この点に関する事例は、ほかの国々の歴史からだけではなく、邦連合の議事録からも数限りなく引用し得るであろう。しかし反駁されるべくもない見解は証明してみせなくてもよい。
記されるべきは、この欠陥を匡正する議院は、それ自体がこの欠陥を免れていなければならず、したがって余り数が多くてはならないということである。さらにいえば、この議院は強い安定性を持つべきであり、したがって相当に長い任期にわたって、その権能を保持するべきである」(ザ・フェデラリスト第62編)
しかるに我が国の場合、衆参両院とも公選議院であり、参議院は衆院と同じ公選議院の欠陥に覆われている。

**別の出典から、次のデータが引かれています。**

-- pv_equiv track=rewrite | github.com/evan555555555555555/ortholink-backend | app/crews/verify_distributor.py | _boost_india_primary_docs
-- ===== SOURCE A (Python) =====
-- def _boost_india_primary_docs(search_results: list[dict]) -> list[dict]:
--     """
--     For India queries, re-rank search results to prioritize MDR 2017 and
--     CDSCO submission format chunks over generic FAQ/guidance chunks.
--
--     MDR 2017 Schedule Fourth contains the actual mandatory document requirements.
--     FAQ addenda are supplementary — they should not outrank the primary regulation.
--     """
--     if not search_results:
--         return search_results
--
--     # Priority tiers by document_id prefix
--     _INDIA_PRIMARY = ("IN-MDR-2017", "IN_MDR_2017_FULL", "IN_CDSCO_SUBMISSION_FORMAT")
--     _INDIA_SECONDARY = ("IN_CDSCO_MD_COMPREHENSIVE", "IN_CDSCO_FSC_GUIDANCE", "IN_CDSCO_MD_PORTAL")
--
--     def _rank(r: dict) -> int:
--         doc_id = r.get("document_id", "")
--         if any(doc_id.startswith(p) for p in _INDIA_PRIMARY):
--             return 0  # Highest priority
--         if any(doc_id.startswith(p) for p in _INDIA_SECONDARY):
--             return 1
--         return 2  # FAQ/addenda/other
--
--     # Stable sort: within same tier, preserve original FAISS score order
--     return sorted(search_results, key=_rank)
-- ===== SOURCE B (Python) =====
-- def _boost_india_primary_docs(search_results: list[dict]) -> list[dict]:
--     """Stable one-pass 3-bucket partition instead of a comparison sort (alternative algorithm, same result)."""
--     _INDIA_PRIMARY = ("IN-MDR-2017", "IN_MDR_2017_FULL", "IN_CDSCO_SUBMISSION_FORMAT")
--     _INDIA_SECONDARY = ("IN_CDSCO_MD_COMPREHENSIVE", "IN_CDSCO_FSC_GUIDANCE", "IN_CDSCO_MD_PORTAL")
--     primary, secondary, rest = [], [], []
--     for r in search_results:
--         doc_id = r.get("document_id", "")
--         if doc_id.startswith(_INDIA_PRIMARY):
--             primary.append(r)
--         elif doc_id.startswith(_INDIA_SECONDARY):
--             secondary.append(r)
--         else:
--             rest.append(r)
--     return primary + secondary + rest
-- ===== Notes on version B (the rewrite author's own statement) =====
-- stated objective: alternative
-- what changed: Replaces the stable sort by a 3-valued rank key with a single-pass stable bucket partition into three tier lists that are then concatenated; fewer passes asymptotically (O(n) vs O(n log n)) but not measurably faster since Python's sorted is C-implemented.
import Mathlib
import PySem

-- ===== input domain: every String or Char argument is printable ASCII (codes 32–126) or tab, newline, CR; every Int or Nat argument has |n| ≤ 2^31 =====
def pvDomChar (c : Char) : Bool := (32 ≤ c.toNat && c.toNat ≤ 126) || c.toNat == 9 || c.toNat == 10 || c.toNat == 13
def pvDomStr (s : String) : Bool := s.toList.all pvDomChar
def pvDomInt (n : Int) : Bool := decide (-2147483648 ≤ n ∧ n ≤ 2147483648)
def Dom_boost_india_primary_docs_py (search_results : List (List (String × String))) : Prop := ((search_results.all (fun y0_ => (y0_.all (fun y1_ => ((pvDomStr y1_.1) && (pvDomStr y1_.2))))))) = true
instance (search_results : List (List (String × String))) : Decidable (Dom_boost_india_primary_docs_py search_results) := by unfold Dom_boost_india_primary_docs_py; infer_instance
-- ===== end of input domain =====

-- B replaces A's stable sort by a 3-valued rank key with a single-pass stable 3-bucket partition (alternative algorithm, same return value).

-- ===== PORT A =====
-- shared tier predicates: r.get("document_id","").startswith(<tuple>) — identical literals in A and Source B
def pvDocId (r : List (String × String)) : String :=
  PySem.Dict.getD (PySem.Dict.mk r) "document_id" ""
def pvIsPrimary (r : List (String × String)) : Bool :=
  ["IN-MDR-2017", "IN_MDR_2017_FULL", "IN_CDSCO_SUBMISSION_FORMAT"].any
    (fun p => PySem.Str.startswith (pvDocId r) p)
def pvIsSecondary (r : List (String × String)) : Bool :=
  ["IN_CDSCO_MD_COMPREHENSIVE", "IN_CDSCO_FSC_GUIDANCE", "IN_CDSCO_MD_PORTAL"].any
    (fun p => PySem.Str.startswith (pvDocId r) p)

-- _rank in A
def pvRank (r : List (String × String)) : Int :=
  if pvIsPrimary r then 0
  else if pvIsSecondary r then 1
  else 2

def boost_india_primary_docs_py (search_results : List (List (String × String))) : List (List (String × String)) :=
  if search_results = [] then search_results
  else PySem.List.sorted search_results pvRank false

-- ===== PORT B =====
-- the loop body of Source B: append r to the bucket of its tier
def pvBucketStep (st : List (List (String × String)) × List (List (String × String)) × List (List (String × String)))
    (r : List (String × String)) :
    List (List (String × String)) × List (List (String × String)) × List (List (String × String)) :=
  if pvIsPrimary r then (st.1 ++ [r], st.2.1, st.2.2)
  else if pvIsSecondary r then (st.1, st.2.1 ++ [r], st.2.2)
  else (st.1, st.2.1, st.2.2 ++ [r])

def boost_india_primary_docs_py_alt (search_results : List (List (String × String))) : List (List (String × String)) :=
  let st := search_results.foldl pvBucketStep ([], [], [])
  st.1 ++ st.2.1 ++ st.2.2

-- ===== PRECONDITION & SPEC =====
def Spec_boost_india_primary_docs_py (search_results : List (List (String × String))) (out : List (List (String × String))) : Prop := out = boost_india_primary_docs_py_alt search_results
instance (search_results : List (List (String × String))) (out : List (List (String × String))) : Decidable (Spec_boost_india_primary_docs_py search_results out) := by unfold Spec_boost_india_primary_docs_py; infer_instance

-- ===== CLAIM (what is proved, stated in full; the proofs are below) =====
def Claim_equal_boost_india_primary_docs_py : Prop := ∀ (search_results : List (List (String × String))), Dom_boost_india_primary_docs_py search_results → Spec_boost_india_primary_docs_py search_results (boost_india_primary_docs_py search_results)

-- ===== LEMMAS AND PROOFS =====

-- inserting x after an all-"false" prefix and before an all-"true" suffix
theorem pv_insertBy_split {α : Type} (before : α → α → Bool) (x : α) (a rest : List α)
    (ha : ∀ y ∈ a, before x y = false) (hr : ∀ y ∈ rest, before x y = true) :
    PySem.List.insertBy before x (a ++ rest) = a ++ x :: rest := by
  induction a with
  | nil =>
    cases rest with
    | nil => simp [PySem.List.insertBy]
    | cons y ys => simp [PySem.List.insertBy, hr y (by simp)]
  | cons y a' ih =>
    have hy : before x y = false := ha y (by simp)
    simp only [List.cons_append, PySem.List.insertBy, hy, Bool.false_eq_true, if_false]
    simp [ih (fun z hz => ha z (by simp [hz]))]

-- the three bucket filters
def pvF0 (xs : List (List (String × String))) : List (List (String × String)) :=
  xs.filter (fun r => pvRank r = 0)
def pvF1 (xs : List (List (String × String))) : List (List (String × String)) :=
  xs.filter (fun r => pvRank r = 1)
def pvF2 (xs : List (List (String × String))) : List (List (String × String)) :=
  xs.filter (fun r => pvRank r = 2)

theorem pvRank_cases (r : List (String × String)) : pvRank r = 0 ∨ pvRank r = 1 ∨ pvRank r = 2 := by
  unfold pvRank; split_ifs <;> simp

-- A's stable sort by pvRank is the concatenation of the three bucket filters
theorem pv_sorted_eq_buckets (xs : List (List (String × String))) :
    PySem.List.sorted xs pvRank false = pvF0 xs ++ pvF1 xs ++ pvF2 xs := by
  induction xs using List.reverseRecOn with
  | nil => simp [PySem.List.sorted, pvF0, pvF1, pvF2]
  | append_singleton xs x ih =>
    have hstep : PySem.List.sorted (xs ++ [x]) pvRank false =
        PySem.List.insertBy (fun a b => decide (pvRank a < pvRank b)) x
          (PySem.List.sorted xs pvRank false) := by
      simp [PySem.List.sorted, List.foldl_append]
    rw [hstep, ih]
    have hf0 : pvF0 (xs ++ [x]) = pvF0 xs ++ (if pvRank x = 0 then [x] else []) := by
      simp [pvF0, List.filter_append]; split_ifs with h <;> simp [h]
    have hf1 : pvF1 (xs ++ [x]) = pvF1 xs ++ (if pvRank x = 1 then [x] else []) := by
      simp [pvF1, List.filter_append]; split_ifs with h <;> simp [h]
    have hf2 : pvF2 (xs ++ [x]) = pvF2 xs ++ (if pvRank x = 2 then [x] else []) := by
      simp [pvF2, List.filter_append]; split_ifs with h <;> simp [h]
    have m0 : ∀ y ∈ pvF0 xs, pvRank y = 0 := by intro y hy; simpa [pvF0] using (List.of_mem_filter hy)
    have m1 : ∀ y ∈ pvF1 xs, pvRank y = 1 := by intro y hy; simpa [pvF1] using (List.of_mem_filter hy)
    have m2 : ∀ y ∈ pvF2 xs, pvRank y = 2 := by intro y hy; simpa [pvF2] using (List.of_mem_filter hy)
    rcases pvRank_cases x with h | h | h
    · have := pv_insertBy_split (fun a b => decide (pvRank a < pvRank b)) x
        (pvF0 xs) (pvF1 xs ++ pvF2 xs)
        (by intro y hy; simp [m0 y hy, h])
        (by intro y hy; rcases List.mem_append.1 hy with hy | hy
            · simp [m1 y hy, h]
            · simp [m2 y hy, h])
      rw [List.append_assoc, this, hf0, hf1, hf2, h]
      simp
    · have := pv_insertBy_split (fun a b => decide (pvRank a < pvRank b)) x
        (pvF0 xs ++ pvF1 xs) (pvF2 xs)
        (by intro y hy; rcases List.mem_append.1 hy with hy | hy
            · simp [m0 y hy, h]
            · simp [m1 y hy, h])
        (by intro y hy; simp [m2 y hy, h])
      rw [this, hf0, hf1, hf2, h]
      simp
    · have := PySem.List.insertBy_of_forall_not_before (fun a b => decide (pvRank a < pvRank b)) x
        (pvF0 xs ++ pvF1 xs ++ pvF2 xs)
        (by intro y hy
            rcases List.mem_append.1 hy with hy | hy
            · rcases List.mem_append.1 hy with hy | hy
              · simp [m0 y hy, h]
              · simp [m1 y hy, h]
            · simp [m2 y hy, h])
      rw [this, hf0, hf1, hf2, h]
      simp
  
-- B's fold computes the three bucket filters
theorem pv_fold_buckets (xs : List (List (String × String)))
    (a b c : List (List (String × String))) :
    xs.foldl pvBucketStep (a, b, c) = (a ++ pvF0 xs, b ++ pvF1 xs, c ++ pvF2 xs) := by
  induction xs generalizing a b c with
  | nil => simp [pvF0, pvF1, pvF2]
  | cons x t ih =>
    simp only [List.foldl_cons]
    by_cases hP : pvIsPrimary x = true
    · have hr : pvRank x = 0 := by simp [pvRank, hP]
      simp [pvBucketStep, hP, ih, pvF0, pvF1, pvF2, pvRank]
    · by_cases hS : pvIsSecondary x = true
      · have hr : pvRank x = 1 := by simp [pvRank, hP, hS]
        simp [pvBucketStep, hP, hS, ih, pvF0, pvF1, pvF2, pvRank]
      · have hr : pvRank x = 2 := by simp [pvRank, hP, hS]
        simp [pvBucketStep, hP, hS, ih, pvF0, pvF1, pvF2, pvRank]

-- ===== VERDICT (by name: the statement is the Claim_ definition above) =====
theorem boost_india_primary_docs_py_spec : Claim_equal_boost_india_primary_docs_py := by
  intro xs _
  show boost_india_primary_docs_py xs = boost_india_primary_docs_py_alt xs
  unfold boost_india_primary_docs_py boost_india_primary_docs_py_alt
  rw [pv_fold_buckets xs [] [] []]
  simp only [List.nil_append]
  split_ifs with h
  · subst h; simp [pvF0, pvF1, pvF2]
  · exact pv_sorted_eq_buckets xs
-- pv_equiv track=rewrite | github.com/jung-woo-kim/AlgorithmSolving | PYTHON_Programmers/신고_결과_받기.py | solution
-- ===== SOURCE A (Python) =====
-- def solution(id_list, report, k):
--     answer = []
--     rep = set()
--
--     for r in report:
--         rep.add(r)
--
--     user_report = dict()
--     user_reported = dict()
--
--     for id in id_list:
--         user_reported[id] = 0
--         user_report[id] = []
--
--     for r in rep:
--         report_user, reported_user = r.split()
--         user_reported[reported_user] += 1
--         user_report[report_user].append(reported_user)
--
--     for id in id_list:
--         sum = 0
--         for reported_user in user_report[id]:
--             if user_reported[reported_user] >= k:
--                 sum += 1
--         answer.append(sum)
--
--     return answer
-- ===== SOURCE B (Python) =====
-- def solution(id_list, report, k):
--     edges = [tuple(r.split()) for r in dict.fromkeys(report)]
--     return [sum(1 for a, b in edges
--                 if a == u and sum(1 for _, b2 in edges if b2 == b) >= k)
--             for u in id_list]
-- ===== Notes on version B (the rewrite author's own statement) =====
-- stated objective: simpler
-- what changed: B drops all three of A's dicts (reported-count, per-user adjacency lists, per-id staged summation): it dedupes the reports once into a parsed edge list and computes each answer by direct nested counting over that list, re-counting a reported user's distinct reports inline instead of indexing anything; Pre_ excludes inputs where A raises (a report not splitting into exactly two tokens, or naming a user absent from id_list).
import Mathlib
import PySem

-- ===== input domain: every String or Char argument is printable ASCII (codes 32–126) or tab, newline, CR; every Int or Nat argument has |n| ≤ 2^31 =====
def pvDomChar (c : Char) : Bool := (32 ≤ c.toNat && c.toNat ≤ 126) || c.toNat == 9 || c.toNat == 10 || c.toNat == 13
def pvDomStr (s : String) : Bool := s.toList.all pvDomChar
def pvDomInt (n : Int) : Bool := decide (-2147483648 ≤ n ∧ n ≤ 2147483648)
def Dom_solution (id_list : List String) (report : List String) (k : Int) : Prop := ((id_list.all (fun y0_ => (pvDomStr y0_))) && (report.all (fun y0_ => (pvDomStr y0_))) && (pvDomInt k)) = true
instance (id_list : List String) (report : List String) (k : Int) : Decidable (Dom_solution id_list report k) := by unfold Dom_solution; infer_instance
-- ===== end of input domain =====

-- B drops all of A's dicts (reported-count, adjacency lists, staged summation) and computes each
-- answer by direct nested counting over the deduplicated parsed report list (objective: simpler).

-- ===== PORT A =====
def solution (id_list : List String) (report : List String) (k : Int) : List Int :=
  let rep := report.foldl PySem.Set.add (PySem.Set.ofList [])
  let init : PySem.Dict String Int × PySem.Dict String (List String) :=
    id_list.foldl (fun p id => (p.1.insert id 0, p.2.insert id [])) (PySem.Dict.empty, PySem.Dict.empty)
  let st := rep.foldl (fun (p : PySem.Dict String Int × PySem.Dict String (List String)) r =>
      match PySem.Str.split₀ r with
      | [report_user, reported_user] =>
          (p.1.modify reported_user 0 (· + 1), p.2.modify report_user [] (· ++ [reported_user]))
      | _ => p) init
  id_list.foldl (fun answer id =>
      answer ++ [(st.2.getD id []).foldl
        (fun sum reported_user => if st.1.getD reported_user 0 ≥ k then sum + 1 else sum) 0]) []

-- ===== PORT B =====
def solution_alt (id_list : List String) (report : List String) (k : Int) : List Int :=
  let edges := (PySem.List.dedup report).map (fun r => PySem.Str.split₀ r)
  id_list.map (fun u =>
    edges.foldl (fun s e =>
      match e with
      | [] => s                      -- 'for a, b in edges' unpack raises on a ≠ 2-token edge: excluded by Pre_
      | [_] => s
      | _ :: _ :: _ :: _ => s
      | [a, b] =>
          if a = u ∧ k ≤ edges.foldl (fun t e2 =>
                match e2 with
                | [] => t            -- 'for _, b2 in edges' likewise raises off 2-token edges: excluded by Pre_
                | [_] => t
                | _ :: _ :: _ :: _ => t
                | [_, b2] => if b2 = b then t + 1 else t) (0 : Int)
          then s + 1 else s) (0 : Int))

-- ===== PRECONDITION & SPEC =====
-- Pre_ excludes exactly the inputs on which A raises: a report string that does not split into
-- exactly two whitespace-separated tokens (ValueError on unpacking), or one naming a user
-- absent from id_list (KeyError).
def Pre_solution (id_list : List String) (report : List String) (k : Int) : Prop :=
  (report.all (fun r =>
    ((PySem.Str.split₀ r).length == 2) && (PySem.Str.split₀ r).all (fun t => id_list.contains t))) = true
instance (id_list : List String) (report : List String) (k : Int) : Decidable (Pre_solution id_list report k) := by unfold Pre_solution; infer_instance

def pvWitness_solution : List String × List String × Int := (["muzi", "frodo", "apeach"], ["muzi frodo", "apeach muzi", "muzi frodo"], 2)

def Spec_solution (id_list : List String) (report : List String) (k : Int) (out : List Int) : Prop := out = solution_alt id_list report k
instance (id_list : List String) (report : List String) (k : Int) (out : List Int) : Decidable (Spec_solution id_list report k out) := by unfold Spec_solution; infer_instance

-- ===== CLAIM (what is proved, stated in full; the proofs are below) =====
def Claim_equal_solution : Prop := ∀ (id_list : List String) (report : List String) (k : Int), Dom_solution id_list report k → Pre_solution id_list report k → Spec_solution id_list report k (solution id_list report k)

-- ===== LEMMAS AND PROOFS =====

-- (reporter, reported) of a well-formed report line (proof-side view; the ports keep the match)
def pvParse (r : String) : String × String :=
  match PySem.Str.split₀ r with
  | [a, b] => (a, b)
  | _ => ("", "")

-- reported-count of user u over the parsed deduplicated reports
def pvCnt (E : List (String × String)) (u : String) : Int := ((E.map (·.2)).count u : Int)

-- common normal form both ports are reduced to
def pvTarget (id_list : List String) (report : List String) (k : Int) : List Int :=
  id_list.map (fun id =>
    (List.countP (fun p => (p.1 == id) && decide (k ≤ pvCnt ((PySem.List.dedup report).map pvParse) p.2))
      ((PySem.List.dedup report).map pvParse) : Int))

lemma pre_form {id_list report : List String} {k : Int} (hpre : Pre_solution id_list report k) :
    ∀ r ∈ PySem.List.dedup report,
      PySem.Str.split₀ r = [(pvParse r).1, (pvParse r).2] ∧ (pvParse r).1 ∈ id_list ∧ (pvParse r).2 ∈ id_list := by
  intro r hr
  have hr' : r ∈ report := (PySem.Set.mem_ofList report r).mp hr
  have h := (List.all_eq_true.mp hpre) r hr'
  simp only [Bool.and_eq_true, beq_iff_eq, List.all_eq_true, List.contains_iff_mem] at h
  obtain ⟨hlen, hall⟩ := h
  cases hs : PySem.Str.split₀ r with
  | nil => rw [hs] at hlen; simp at hlen
  | cons a t =>
    cases t with
    | nil => rw [hs] at hlen; simp at hlen
    | cons b t2 =>
      cases t2 with
      | nil =>
        rw [hs] at hall
        refine ⟨by simp [pvParse, hs], ?_, ?_⟩
        · simpa [pvParse, hs] using hall a (by simp)
        · simpa [pvParse, hs] using hall b (by simp)
      | cons cc t3 => rw [hs] at hlen; simp at hlen

lemma getD_foldl_insert_const {ν : Type} (l : List String) (c : ν) (d : PySem.Dict String ν)
    (v : String) (h : d.getD v c = c) :
    (l.foldl (fun d u => d.insert u c) d).getD v c = c := by
  induction l generalizing d with
  | nil => exact h
  | cons x xs ih =>
    refine ih _ ?_
    rw [PySem.Dict.getD_insert]
    split <;> [rfl; exact h]

lemma foldl_count_if' {α : Type} (P : α → Prop) [DecidablePred P] (l : List α) (a : Int) :
    l.foldl (fun acc x => if P x then acc + 1 else acc) a = a + (l.countP (fun x => decide (P x)) : Int) := by
  have h := PySem.List.foldl_count_if (fun x => decide (P x)) l a
  simpa using h

lemma stA_eq (id_list D : List String)
    (hform : ∀ r ∈ D, PySem.Str.split₀ r = [(pvParse r).1, (pvParse r).2]) :
    D.foldl (fun (p : PySem.Dict String Int × PySem.Dict String (List String)) r =>
        match PySem.Str.split₀ r with
        | [report_user, reported_user] =>
            (p.1.modify reported_user 0 (· + 1), p.2.modify report_user [] (· ++ [reported_user]))
        | _ => p)
      (id_list.foldl (fun p id => (p.1.insert id 0, p.2.insert id [])) (PySem.Dict.empty, PySem.Dict.empty))
    = ((D.map pvParse).foldl (fun d p => d.modify p.2 0 (· + 1))
         (id_list.foldl (fun d u => d.insert u 0) PySem.Dict.empty),
       (D.map pvParse).foldl (fun d p => d.modify p.1 [] (· ++ [p.2]))
         (id_list.foldl (fun d u => d.insert u []) PySem.Dict.empty)) := by
  have h1 : D.foldl (fun (p : PySem.Dict String Int × PySem.Dict String (List String)) r =>
        match PySem.Str.split₀ r with
        | [report_user, reported_user] =>
            (p.1.modify reported_user 0 (· + 1), p.2.modify report_user [] (· ++ [reported_user]))
        | _ => p)
      (id_list.foldl (fun p id => (p.1.insert id 0, p.2.insert id [])) (PySem.Dict.empty, PySem.Dict.empty))
      = D.foldl (fun (p : PySem.Dict String Int × PySem.Dict String (List String)) r =>
          (p.1.modify (pvParse r).2 0 (· + 1), p.2.modify (pvParse r).1 [] (· ++ [(pvParse r).2])))
        (id_list.foldl (fun p id => (p.1.insert id 0, p.2.insert id [])) (PySem.Dict.empty, PySem.Dict.empty)) := by
    apply PySem.List.foldl_congr_mem
    intro acc r hr
    rw [hform r hr]
  rw [h1]
  rw [PySem.List.foldl_prod_mk (fun (d : PySem.Dict String Int) (u : String) => d.insert u 0)
    (fun (d : PySem.Dict String (List String)) (u : String) => d.insert u []) id_list PySem.Dict.empty PySem.Dict.empty]
  rw [PySem.List.foldl_prod_mk (fun (d : PySem.Dict String Int) (r : String) => d.modify (pvParse r).2 0 (· + 1))
    (fun (d : PySem.Dict String (List String)) (r : String) => d.modify (pvParse r).1 [] (· ++ [(pvParse r).2])) D _ _]
  rw [← List.foldl_map (f := pvParse) (g := fun (d : PySem.Dict String Int) (p : String × String) => d.modify p.2 0 (· + 1))]
  rw [← List.foldl_map (f := pvParse) (g := fun (d : PySem.Dict String (List String)) (p : String × String) => d.modify p.1 [] (· ++ [p.2]))]

lemma A_eq (id_list report : List String) (k : Int) (hpre : Pre_solution id_list report k) :
    solution id_list report k = pvTarget id_list report k := by
  have hform := pre_form hpre
  unfold solution
  simp only []
  rw [show report.foldl PySem.Set.add (PySem.Set.ofList []) = PySem.List.dedup report from rfl]
  rw [stA_eq id_list (PySem.List.dedup report) (fun r hr => (hform r hr).1)]
  rw [PySem.List.foldl_append_singleton_eq_map, List.nil_append]
  unfold pvTarget
  apply List.map_congr_left
  intro id _
  simp only []
  have hadj : (((PySem.List.dedup report).map pvParse).foldl (fun d p => d.modify p.1 [] (· ++ [p.2]))
        (id_list.foldl (fun d u => d.insert u []) PySem.Dict.empty)).getD id []
      = (((PySem.List.dedup report).map pvParse).filter (fun p => p.1 == id)).map (·.2) := by
    rw [PySem.Dict.getD_foldl_modify_append, getD_foldl_insert_const _ _ _ _ rfl, List.nil_append]
  have hcnt : ∀ u, (((PySem.List.dedup report).map pvParse).foldl (fun d p => d.modify p.2 0 (· + 1))
        (id_list.foldl (fun d u => d.insert u 0) PySem.Dict.empty)).getD u 0
      = pvCnt ((PySem.List.dedup report).map pvParse) u := by
    intro u
    rw [List.foldl_map (g := fun (d : PySem.Dict String Int) x => d.modify x 0 (· + 1)) (f := fun (p : String × String) => p.2) |>.symm]
    rw [PySem.Dict.getD_foldl_modify_add_one, getD_foldl_insert_const _ _ _ _ rfl, zero_add]
    rfl
  rw [hadj]
  simp only [hcnt]
  rw [foldl_count_if' (fun du => pvCnt ((PySem.List.dedup report).map pvParse) du ≥ k)]
  rw [List.countP_map, List.countP_filter, zero_add]
  congr 1
  apply List.countP_congr
  intro p _
  simp [Function.comp, ge_iff_le, Bool.and_comm]

lemma B_eq (id_list report : List String) (k : Int) (hpre : Pre_solution id_list report k) :
    solution_alt id_list report k = pvTarget id_list report k := by
  have hform := pre_form hpre
  unfold solution_alt
  simp only []
  set D := PySem.List.dedup report with hD
  set E := D.map pvParse with hE
  have hedges : D.map (fun r => PySem.Str.split₀ r) = E.map (fun p => [p.1, p.2]) := by
    rw [hE, List.map_map]
    exact List.map_congr_left (fun r hr => (hform r hr).1)
  rw [hedges]
  unfold pvTarget
  rw [← hD, ← hE]
  apply List.map_congr_left
  intro u _
  have hinner : ∀ b : String,
      (E.map (fun p => [p.1, p.2])).foldl (fun t e2 =>
          match e2 with
          | [] => t
          | [_] => t
          | _ :: _ :: _ :: _ => t
          | [_, b2] => if b2 = b then t + 1 else t) (0 : Int) = pvCnt E b := by
    intro b
    rw [List.foldl_map]
    simp only []
    rw [foldl_count_if' (fun p : String × String => p.2 = b)]
    unfold pvCnt
    rw [List.count_eq_countP, List.countP_map, List.countP_map, zero_add]
    congr 1
    rw [hE, List.countP_map]
    apply List.countP_congr
    intro r _
    simp
  rw [List.foldl_map]
  simp only [hinner]
  rw [foldl_count_if' (fun p : String × String => p.1 = u ∧ k ≤ pvCnt E p.2)]
  rw [zero_add]
  congr 1
  apply List.countP_congr
  intro p _
  simp

-- ===== VERDICT (by name: the statement is the Claim_ definition above) =====
theorem solution_spec : Claim_equal_solution := by
  intro id_list report k _ hpre
  unfold Spec_solution
  rw [A_eq id_list report k hpre, B_eq id_list report k hpre]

催眠商法を駆使する詐欺政党の議院進出、無知未熟な新人議員の当選、新人議員の大量当選による不安定な議会政治、党派指導者により度をこした有害な決議に引き込まれやすい傾向、選挙活動の煩雑、議席を死守するためには世論を操作するマスコミに迎合せざるを得ない議員の跋扈等々デモクラシーの弊害から参議院は免れることができない。
また衆院の多数を占める政党が衆参両院にまたがって存在し得る以上、選挙の結果次第では、一党が両院を制して立法権と内閣の行政権と最高裁判所長官の任命権を含む強大な権限を掌中に収めることができる。それが自由を欠く政党であった場合、たちまち一党独裁に近い「選挙による専制政治」が出現する。
国会の分割方法は冒頭の簡明な法理に反するから、「わが国のように、両院を直接選挙制にしつつ衆議院に優越性を与えている国家群は見当たらない。いかに異質の選挙制度を採用しているか理解できよう。異質が悪いというわけではないが、合理性に欠けるという点が問題」(日本国憲法を考える)になったのである。
占領憲法は国会の分割方法に失敗しており、西修教授が指摘するように、憲法第四章国会は欠陥品である。GHQによってマッカーサー憲法草案を強制された政府と帝国議会はこの欠陥を認識しており、草案を修正して各地の商工会議所などを選挙母体にして選ばれる職能代表議員をもって参議院を構成し、参議院に衆院と異なる性格を持たせようと試みたが、GHQの反対に遭い頓挫してしまった。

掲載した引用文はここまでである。